Вы здесь

Отчество

Прокинулась Поля не в пример раньше обычного. Еще вялые, сонные сумерки слонялись за окном, можно какую каплю и соснуть, да какой там бабе сон, раз лупнула глазами — все, отоспала.

Взгляд зацепился на лавке за горку выглаженных ребячьих рубашек, штанов. До ночи гладила.

Сегодня первый послепобедный сентябрь. Женишкам ее в школу. Всем! Даже самому меньшенькому.

Сладость разлилась в душе.

Поля подошла босиком к койке, где спали втроем Митрофан, Глеб и Антон, шатнула Антона за плечо.

Вставай, Антонка.

Мальчик поднырнул под подушку.

Антон, в школу проспишь. Вставай! Вставай пришел! Сам Вставайка пришел!

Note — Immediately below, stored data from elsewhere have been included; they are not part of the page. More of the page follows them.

-- pv_equiv track=rewrite | github.com/rogerrojur/nl2sql | code/sqlova/utils/utils_wikisql.py | get_wrcn1
-- ===== SOURCE A (Python) =====
-- from collections import defaultdict
--
-- def get_wrcn1(cols):
--     d = defaultdict(int)
--     if len(cols) >= 2:
--         for col in cols:
--             d[col] += 1
--         for key in d:
--             if d[key] >= 2:
--                 return [int(key), d[key]]
--     return [-1, -1]
-- ===== SOURCE B (Python) =====
-- def get_wrcn1(cols):
--     # Duplicate-ahead scan: peel elements off the front; the first element that
--     # still occurs in the remaining tail is the first-appearing repeated column.
--     if len(cols) >= 2:
--         tail = list(cols)
--         while tail:
--             col = tail.pop(0)
--             if col in tail:
--                 return [int(col), 1 + tail.count(col)]
--     return [-1, -1]
-- ===== Notes on version B (the rewrite author's own statement) =====
-- stated objective: alternative
-- what changed: Replaces A's frequency-dict build plus a second pass over its keys by a duplicate-ahead scan: elements are peeled off the front and the first one still present in the remaining tail is returned with 1 + the tail's count of it, so no counting table is ever built.
import Mathlib
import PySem

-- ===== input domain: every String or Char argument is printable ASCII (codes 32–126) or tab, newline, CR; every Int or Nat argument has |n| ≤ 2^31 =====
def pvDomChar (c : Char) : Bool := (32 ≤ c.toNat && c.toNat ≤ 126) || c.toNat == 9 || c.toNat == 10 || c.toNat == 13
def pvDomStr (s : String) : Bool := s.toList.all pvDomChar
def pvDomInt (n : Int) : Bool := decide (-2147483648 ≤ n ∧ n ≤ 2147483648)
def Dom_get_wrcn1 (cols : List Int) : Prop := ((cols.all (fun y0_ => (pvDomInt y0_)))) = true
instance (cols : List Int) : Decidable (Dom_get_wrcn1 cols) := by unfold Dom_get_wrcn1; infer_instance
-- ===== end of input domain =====

-- B replaces A's frequency dict + key scan by a duplicate-ahead scan (first element
-- still present in the remaining tail); alternative decomposition, not faster.

-- ===== PORT A =====
def get_wrcn1 (cols : List Int) : List Int :=
  -- d = defaultdict(int); for col in cols: d[col] += 1
  let d : PySem.Dict Int Int :=
    cols.foldl (fun d col => d.modify col 0 (· + 1)) PySem.Dict.empty
  if 2 ≤ cols.length then
    -- for key in d: if d[key] >= 2: return [int(key), d[key]]
    match d.keys.find? (fun key => decide (2 ≤ d.getD key 0)) with
    | some key => [key, d.getD key 0]
    | none => [-1, -1]
  else [-1, -1]

-- ===== PORT B =====
-- the while-loop peeling tail.pop(0): structural recursion on the tail
def pvScan : List Int → List Int
  | [] => [-1, -1]
  | col :: tail =>
    if tail.contains col then [col, 1 + ((tail.count col : Nat) : Int)]
    else pvScan tail

def get_wrcn1_alt (cols : List Int) : List Int :=
  if 2 ≤ cols.length then pvScan cols else [-1, -1]

-- ===== PRECONDITION & SPEC =====
def Spec_get_wrcn1 (cols : List Int) (out : List Int) : Prop := out = get_wrcn1_alt cols
instance (cols : List Int) (out : List Int) : Decidable (Spec_get_wrcn1 cols out) := by unfold Spec_get_wrcn1; infer_instance

-- ===== CLAIM (what is proved, stated in full; the proofs are below) =====
def Claim_equal_get_wrcn1 : Prop := ∀ (cols : List Int), Dom_get_wrcn1 cols → Spec_get_wrcn1 cols (get_wrcn1 cols)

-- ===== LEMMAS AND PROOFS =====

-- find? over a Python-set fold (first-occurrence dedup) agrees with find? over the raw list
lemma pv_find?_foldl_add {α : Type} [BEq α] [LawfulBEq α] (p : α → Bool) :
    ∀ (xs s : List α), ((xs.foldl PySem.Set.add s).find? p) = (s.find? p).or (xs.find? p) := by
  intro xs
  induction xs with
  | nil => intro s; simp
  | cons x xs ih =>
    intro s
    rw [List.foldl_cons, ih]
    by_cases hc : s.contains x
    · have hx : x ∈ s := by simpa using hc
      have hadd : PySem.Set.add s x = s := by
        simp [PySem.Set.add]; exact hx
      rw [hadd]
      by_cases hp : p x = true
      · have hs : (s.find? p).isSome := by
          rw [List.find?_isSome]; exact ⟨x, hx, hp⟩
        obtain ⟨v, hv⟩ := Option.isSome_iff_exists.mp hs
        simp [hp, hv]
      · simp [Bool.of_not_eq_true hp]
    · have hadd : PySem.Set.add s x = s ++ [x] := by
        simp [PySem.Set.add]; simpa using hc
      rw [hadd, List.find?_append, Option.or_assoc]
      by_cases hp : p x = true
      · simp [hp]
      · simp [Bool.of_not_eq_true hp]

lemma pv_find?_ofList {α : Type} [BEq α] [LawfulBEq α] (p : α → Bool) (xs : List α) :
    (PySem.Set.ofList xs).find? p = xs.find? p := by
  rw [PySem.Set.ofList_eq_foldl, pv_find?_foldl_add]; rfl

lemma pv_find?_congr_mem {α : Type} (p q : α → Bool) :
    ∀ (l : List α), (∀ x ∈ l, p x = q x) → l.find? p = l.find? q := by
  intro l
  induction l with
  | nil => intro _; rfl
  | cons a t ih =>
    intro h
    simp only [List.find?_cons]
    rw [h a (List.mem_cons_self), ih (fun x hx => h x (List.mem_cons_of_mem a hx))]

-- pvScan computes the first element of cols whose total count in cols is ≥ 2,
-- together with that count
lemma pvScan_eq_find (cols : List Int) :
    pvScan cols =
      match cols.find? (fun c => decide (2 ≤ ((cols.count c : Nat) : Int))) with
      | some k => [k, ((cols.count k : Nat) : Int)]
      | none => [-1, -1] := by
  induction cols with
  | nil => rfl
  | cons c t ih =>
    by_cases hc : t.contains c
    · have hmem : c ∈ t := by simpa using hc
      have hcnt : 1 ≤ t.count c := List.count_pos_iff.mpr hmem
      have hp : (decide (2 ≤ ((((c :: t).count c : Nat)) : Int))) = true := by
        simp [List.count_cons_self]; omega
      rw [show pvScan (c :: t) = [c, 1 + ((t.count c : Nat) : Int)] by
        simp only [pvScan]; rw [if_pos hc]]
      rw [List.find?_cons_of_pos (p := fun x => decide (2 ≤ (((c :: t).count x : Nat) : Int))) hp]
      simp [List.count_cons_self]
      push_cast
      ring
    · have hmem : c ∉ t := by simpa using hc
      have hcnt : t.count c = 0 := List.count_eq_zero.mpr hmem
      have hp : (decide (2 ≤ ((((c :: t).count c : Nat)) : Int))) = false := by
        simp [List.count_cons_self, hcnt]
      rw [show pvScan (c :: t) = pvScan t by
        simp only [pvScan]; rw [if_neg hc]]
      simp only [List.find?_cons, hp]
      have hcongr : t.find? (fun x => decide (2 ≤ (((c :: t).count x : Nat) : Int)))
          = t.find? (fun x => decide (2 ≤ ((t.count x : Nat) : Int))) := by
        apply pv_find?_congr_mem
        intro x hx
        have hxc : x ≠ c := fun h => hmem (h ▸ hx)
        simp [List.count_cons, Ne.symm hxc]
      rw [hcongr, ih]
      cases hfind : t.find? (fun x => decide (2 ≤ ((t.count x : Nat) : Int))) with
      | none => rfl
      | some k =>
        have hk : k ∈ t := List.mem_of_find?_eq_some hfind
        have hkc : k ≠ c := fun h => hmem (h ▸ hk)
        simp [List.count_cons, hkc, Ne.symm hkc]

-- ===== VERDICT (by name: the statement is the Claim_ definition above) =====
theorem get_wrcn1_spec : Claim_equal_get_wrcn1 := by
  intro cols _
  unfold Spec_get_wrcn1 get_wrcn1 get_wrcn1_alt
  rw [← PySem.Dict.counter_eq_foldl]
  simp only [PySem.Dict.keys_counter, PySem.Dict.getD_counter, pv_find?_ofList]
  by_cases h : 2 ≤ cols.length
  · simp only [h, if_pos, pvScan_eq_find]
  · simp [h]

Мальчик и удивлен, что так рано подыматься, и в восторге. Будят в школу! В школу же! Первый раз!

Он сверлит глазами мутное окно, и ликование тут же прокисает:

На дворе ж ни светинки... Теперь каждый день впотемну вставай?.. А каникулики скоро?

Бы-ыстро же ты запросился на каникулы, — хохотнул Митёк. — А на пенсию еще не хохо?

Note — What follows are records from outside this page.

-- pv_equiv track=rewrite | github.com/gablabc/PyFD | pyfd/utils.py | check_Imap_inv
-- ===== SOURCE A (Python) =====
-- def ravel(tuples):
--     """
--     turn a tuple of tuples ((a, b), (c,)) into a single tuple (a, b, c)
--     turn a list of list [[a, b], [c]] into a single list [a, b, c]
--     """
--     out = []
--     for seq_tuple in tuples:
--         for element in seq_tuple:
--             out.append(element)
--     return out
--
-- def check_Imap_inv(Imap_inv, d):
--     if Imap_inv is None:
--         Imap_inv = [[i] for i in range(d)]
--         is_full_partition = True
--     else:
--         assert type(Imap_inv) in (list, tuple), "Imap_inv must be a list or a tuple"
--         assert type(Imap_inv[0]) in (list, tuple), "Elements of Imap_inv must be lists or tuples"
--         raveled_Imap_inv = sorted(ravel(Imap_inv))
--         assert min(raveled_Imap_inv) >= 0, "Imap_inv must have positive values"
--         assert max(raveled_Imap_inv) < d, "Imap_inv cannot exceed the value of features"
--         # Is the Imap_inv a full partition of the input space ?
--         is_full_partition = raveled_Imap_inv == list(range(d))
--     D = len(Imap_inv)
--     return Imap_inv, D, is_full_partition
-- ===== SOURCE B (Python) =====
-- def check_Imap_inv(Imap_inv, d):
--     if Imap_inv is None:
--         Imap_inv = [[i] for i in range(d)]
--         return Imap_inv, len(Imap_inv), True
--     assert type(Imap_inv) in (list, tuple), "Imap_inv must be a list or a tuple"
--     assert type(Imap_inv[0]) in (list, tuple), "Elements of Imap_inv must be lists or tuples"
--     seen = set()
--     n = 0
--     for group in Imap_inv:
--         for i in group:
--             assert i >= 0, "Imap_inv must have positive values"
--             assert i < d, "Imap_inv cannot exceed the value of features"
--             seen.add(i)
--             n += 1
--     # d distinct in-range values are exactly 0..d-1: no sort needed
--     is_full_partition = (n == d and len(seen) == d)
--     return Imap_inv, len(Imap_inv), is_full_partition
-- ===== Notes on version B (the rewrite author's own statement) =====
-- stated objective: simpler
-- what changed: Replaces the sort-then-compare-to-range(d) full-partition test by a single pass that counts elements and collects them in a set: d in-range values with n==d and len(set)==d are exactly 0..d-1, so no sort and no range list are built.
import Mathlib
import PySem

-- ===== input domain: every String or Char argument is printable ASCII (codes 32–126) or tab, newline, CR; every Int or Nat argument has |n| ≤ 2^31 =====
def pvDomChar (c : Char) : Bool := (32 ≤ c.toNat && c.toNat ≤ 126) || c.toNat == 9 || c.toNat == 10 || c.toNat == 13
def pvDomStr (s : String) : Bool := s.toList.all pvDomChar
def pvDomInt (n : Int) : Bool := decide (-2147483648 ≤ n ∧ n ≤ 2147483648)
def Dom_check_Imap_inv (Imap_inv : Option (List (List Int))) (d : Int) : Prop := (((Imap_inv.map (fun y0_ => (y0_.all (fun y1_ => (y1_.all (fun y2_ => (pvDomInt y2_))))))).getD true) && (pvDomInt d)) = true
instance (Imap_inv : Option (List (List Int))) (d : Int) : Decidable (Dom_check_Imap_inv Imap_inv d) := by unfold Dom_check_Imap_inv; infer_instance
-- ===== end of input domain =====

-- B replaces A's sort-then-compare-to-range(d) full-partition test by a one-pass count + set:
-- d distinct in-range values are exactly 0..d-1 (objective: simpler — no sort, no range list).

-- ===== PORT A =====
def ravel (tuples : List (List Int)) : List Int :=
  tuples.foldl (fun out seq_tuple => seq_tuple.foldl (fun out element => out ++ [element]) out) []

def check_Imap_inv (Imap_inv : Option (List (List Int))) (d : Int) : List (List Int) × Int × Bool :=
  match Imap_inv with
  | none =>
      -- Imap_inv = [[i] for i in range(d)]; is_full_partition = True
      let I := (PySem.List.pyRange 0 d 1).map (fun i => [i])
      (I, (I.length : Int), true)
  | some I =>
      -- the two type asserts always pass under the type convention; the min/max asserts
      -- and the Imap_inv[0]/min([]) raises pass exactly under Pre_ (excluded otherwise)
      let raveled := PySem.List.sorted (ravel I) (fun x => x) false
      let is_full_partition := decide (raveled = PySem.List.pyRange 0 d 1)
      (I, (I.length : Int), is_full_partition)

-- ===== PORT B =====
def check_Imap_inv_alt (Imap_inv : Option (List (List Int))) (d : Int) : List (List Int) × Int × Bool :=
  match Imap_inv with
  | none =>
      let I := (PySem.List.pyRange 0 d 1).map (fun i => [i])
      (I, (I.length : Int), true)
  | some I =>
      -- seen = set(); n = 0; for group in I: for i in group: seen.add(i); n += 1
      let st := I.foldl
        (fun (st : PySem.Set Int × Int) group =>
          group.foldl (fun st i => (PySem.Set.add st.1 i, st.2 + 1)) st)
        (PySem.Set.empty, 0)
      (I, (I.length : Int), decide (st.2 = d ∧ ((PySem.Set.len st.1 : Int) = d)))

-- ===== PRECONDITION & SPEC =====
-- Pre_ excludes exactly the inputs where A raises: a non-list Imap_inv is unrepresentable here;
-- some [] raises IndexError at Imap_inv[0]; an all-empty-groups list raises ValueError at min([]);
-- a flattened value < 0 or ≥ d fails an assert.
def Pre_check_Imap_inv (Imap_inv : Option (List (List Int))) (d : Int) : Prop :=
  (match Imap_inv with
   | none => true
   | some I => !I.flatten.isEmpty && I.flatten.all (fun x => decide (0 ≤ x) && decide (x < d))) = true
instance (Imap_inv : Option (List (List Int))) (d : Int) : Decidable (Pre_check_Imap_inv Imap_inv d) := by unfold Pre_check_Imap_inv; infer_instance

def pvWitness_check_Imap_inv : Option (List (List Int)) × Int := (some [[0, 2], [1]], 3)

def Spec_check_Imap_inv (Imap_inv : Option (List (List Int))) (d : Int) (out : List (List Int) × Int × Bool) : Prop := out = check_Imap_inv_alt Imap_inv d
instance (Imap_inv : Option (List (List Int))) (d : Int) (out : List (List Int) × Int × Bool) : Decidable (Spec_check_Imap_inv Imap_inv d out) := by unfold Spec_check_Imap_inv; infer_instance

-- ===== CLAIM (what is proved, stated in full; the proofs are below) =====
def Claim_equal_check_Imap_inv : Prop := ∀ (Imap_inv : Option (List (List Int))) (d : Int), Dom_check_Imap_inv Imap_inv d → Pre_check_Imap_inv Imap_inv d → Spec_check_Imap_inv Imap_inv d (check_Imap_inv Imap_inv d)


-- ===== LEMMAS AND PROOFS =====

-- A's ravel is List.flatten
theorem ravel_aux (ts : List (List Int)) (acc : List Int) :
    ts.foldl (fun out seq_tuple => seq_tuple.foldl (fun out element => out ++ [element]) out) acc
      = acc ++ ts.flatten := by
  induction ts generalizing acc with
  | nil => simp
  | cons t ts ih =>
      rw [List.foldl_cons, PySem.List.foldl_append_singleton, ih, List.append_assoc,
        List.flatten_cons]

theorem ravel_eq_flatten (ts : List (List Int)) : ravel ts = ts.flatten := by
  unfold ravel
  rw [ravel_aux ts [], List.nil_append]

-- B's inner loop over one group
theorem group_fold (g : List Int) (s : PySem.Set Int) (n : Int) :
    g.foldl (fun (st : PySem.Set Int × Int) i => (PySem.Set.add st.1 i, st.2 + 1)) (s, n)
      = (PySem.Set.update s g, n + g.length) := by
  induction g generalizing s n with
  | nil => simp [PySem.Set.update]
  | cons x g ih => simp [List.foldl_cons, ih, PySem.Set.update_cons]; ring

-- B's double loop builds (set of flattened values, its length)
theorem pair_fold (I : List (List Int)) (s : PySem.Set Int) (n : Int) :
    I.foldl
      (fun (st : PySem.Set Int × Int) group =>
        group.foldl (fun st i => (PySem.Set.add st.1 i, st.2 + 1)) st) (s, n)
      = (PySem.Set.update s I.flatten, n + I.flatten.length) := by
  induction I generalizing s n with
  | nil => simp [PySem.Set.update]
  | cons g I ih =>
      simp only [List.foldl_cons, group_fold, ih, List.flatten_cons,
        PySem.Set.update_append, List.length_append, Prod.mk.injEq, true_and]
      push_cast
      ring

-- length of the dedup equals the length iff the list has no duplicates
theorem nodup_of_ofList_length {xs : List Int} (h : (PySem.Set.ofList xs).length = xs.length) :
    xs.Nodup := by
  have hsub : (PySem.Set.ofList xs) ⊆ xs := fun x hx => (PySem.Set.mem_ofList _ _).1 hx
  have hsp : (PySem.Set.ofList xs).Subperm xs :=
    List.subperm_of_subset (PySem.Set.nodup_ofList xs) hsub
  have hperm : (PySem.Set.ofList xs).Perm xs := hsp.perm_of_length_le (le_of_eq h.symm)
  exact hperm.nodup_iff.1 (PySem.Set.nodup_ofList xs)

-- the key equivalence: sorted == range(d)  ↔  count d and d distinct, for in-range values
theorem full_iff (xs : List Int) (d : Int) (hne : xs ≠ [])
    (hb : ∀ x ∈ xs, 0 ≤ x ∧ x < d) :
    (PySem.List.sorted xs (fun x => x) false = PySem.List.pyRange 0 d 1)
      ↔ ((xs.length : Int) = d ∧ ((PySem.Set.ofList xs).length : Int) = d) := by
  obtain ⟨x0, hx0⟩ := List.exists_mem_of_ne_nil xs hne
  have hd : 0 < d := lt_of_le_of_lt (hb x0 hx0).1 (hb x0 hx0).2
  constructor
  · intro h
    have hperm : xs.Perm (PySem.List.pyRange 0 d 1) :=
      ((PySem.List.sorted_perm xs (fun x => x) false).symm.trans (h ▸ List.Perm.refl _))
    have hlen : xs.length = (PySem.List.pyRange 0 d 1).length := hperm.length_eq
    rw [PySem.List.length_pyRange_one] at hlen
    have hlen' : (xs.length : Int) = d := by omega
    have hnd : xs.Nodup := hperm.nodup_iff.2 (PySem.List.nodup_pyRange_one 0 d)
    rw [PySem.Set.ofList_eq_self_of_nodup xs hnd]
    exact ⟨hlen', hlen'⟩
  · rintro ⟨hlen, hset⟩
    have hnd : xs.Nodup := nodup_of_ofList_length (by omega)
    have hsub : xs ⊆ PySem.List.pyRange 0 d 1 := by
      intro x hx
      exact (PySem.List.mem_pyRange_one).2 ⟨(hb x hx).1, (hb x hx).2⟩
    have hsp : xs.Subperm (PySem.List.pyRange 0 d 1) := List.subperm_of_subset hnd hsub
    have hperm : xs.Perm (PySem.List.pyRange 0 d 1) := by
      refine hsp.perm_of_length_le ?_
      rw [PySem.List.length_pyRange_one]; omega
    exact PySem.List.sorted_eq_of_perm_of_pairwise_lt xs (PySem.List.pyRange 0 d 1)
      (fun x => x) hperm.symm (PySem.List.pairwise_lt_pyRange_one 0 d)

-- ===== VERDICT (by name: the statement is the Claim_ definition above) =====
theorem check_Imap_inv_spec : Claim_equal_check_Imap_inv := by
  intro Imap_inv d _ hpre
  unfold Spec_check_Imap_inv
  cases Imap_inv with
  | none => rfl
  | some I =>
      unfold Pre_check_Imap_inv at hpre
      simp only [Bool.and_eq_true, Bool.not_eq_true', List.isEmpty_eq_false_iff,
        List.all_eq_true, Bool.and_eq_true, decide_eq_true_eq] at hpre
      obtain ⟨hne, hb⟩ := hpre
      simp only [check_Imap_inv, check_Imap_inv_alt, ravel_eq_flatten, pair_fold,
        PySem.Set.update_empty, PySem.Set.len, zero_add, Prod.mk.injEq, true_and]
      exact decide_eq_decide.mpr (full_iff I.flatten d hne (fun x hx => hb x hx))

А что, — серьезно раздумался Антон, — наперва устроили б каникулы. А потома спокойно и учись, и учись, и учись до сконца света!

Да каникулы еще заработать надо! — пальнул Глебка. — Хоть двушек с десяток, тыря-пыря, отгреби!

Ты еще наскажешь! — Поля машет на Глеба-лукавца. — Чего это ты двойками дорогу ему выстилаешь? Нашел чем шутковать...

После завтрака Поля достала из облезлой уже скрыни новенькую полотняную сумку.

Я, Антошенька, загодя сбирала... — Заглянула в сумку, укоризненно покачала головой. — Э-э, перестаралась девка. Одно яблочко уже червячок выбрал себе. Проголодался. Так оно хорошее... Червяк не дурак, в плохом не расквартируется...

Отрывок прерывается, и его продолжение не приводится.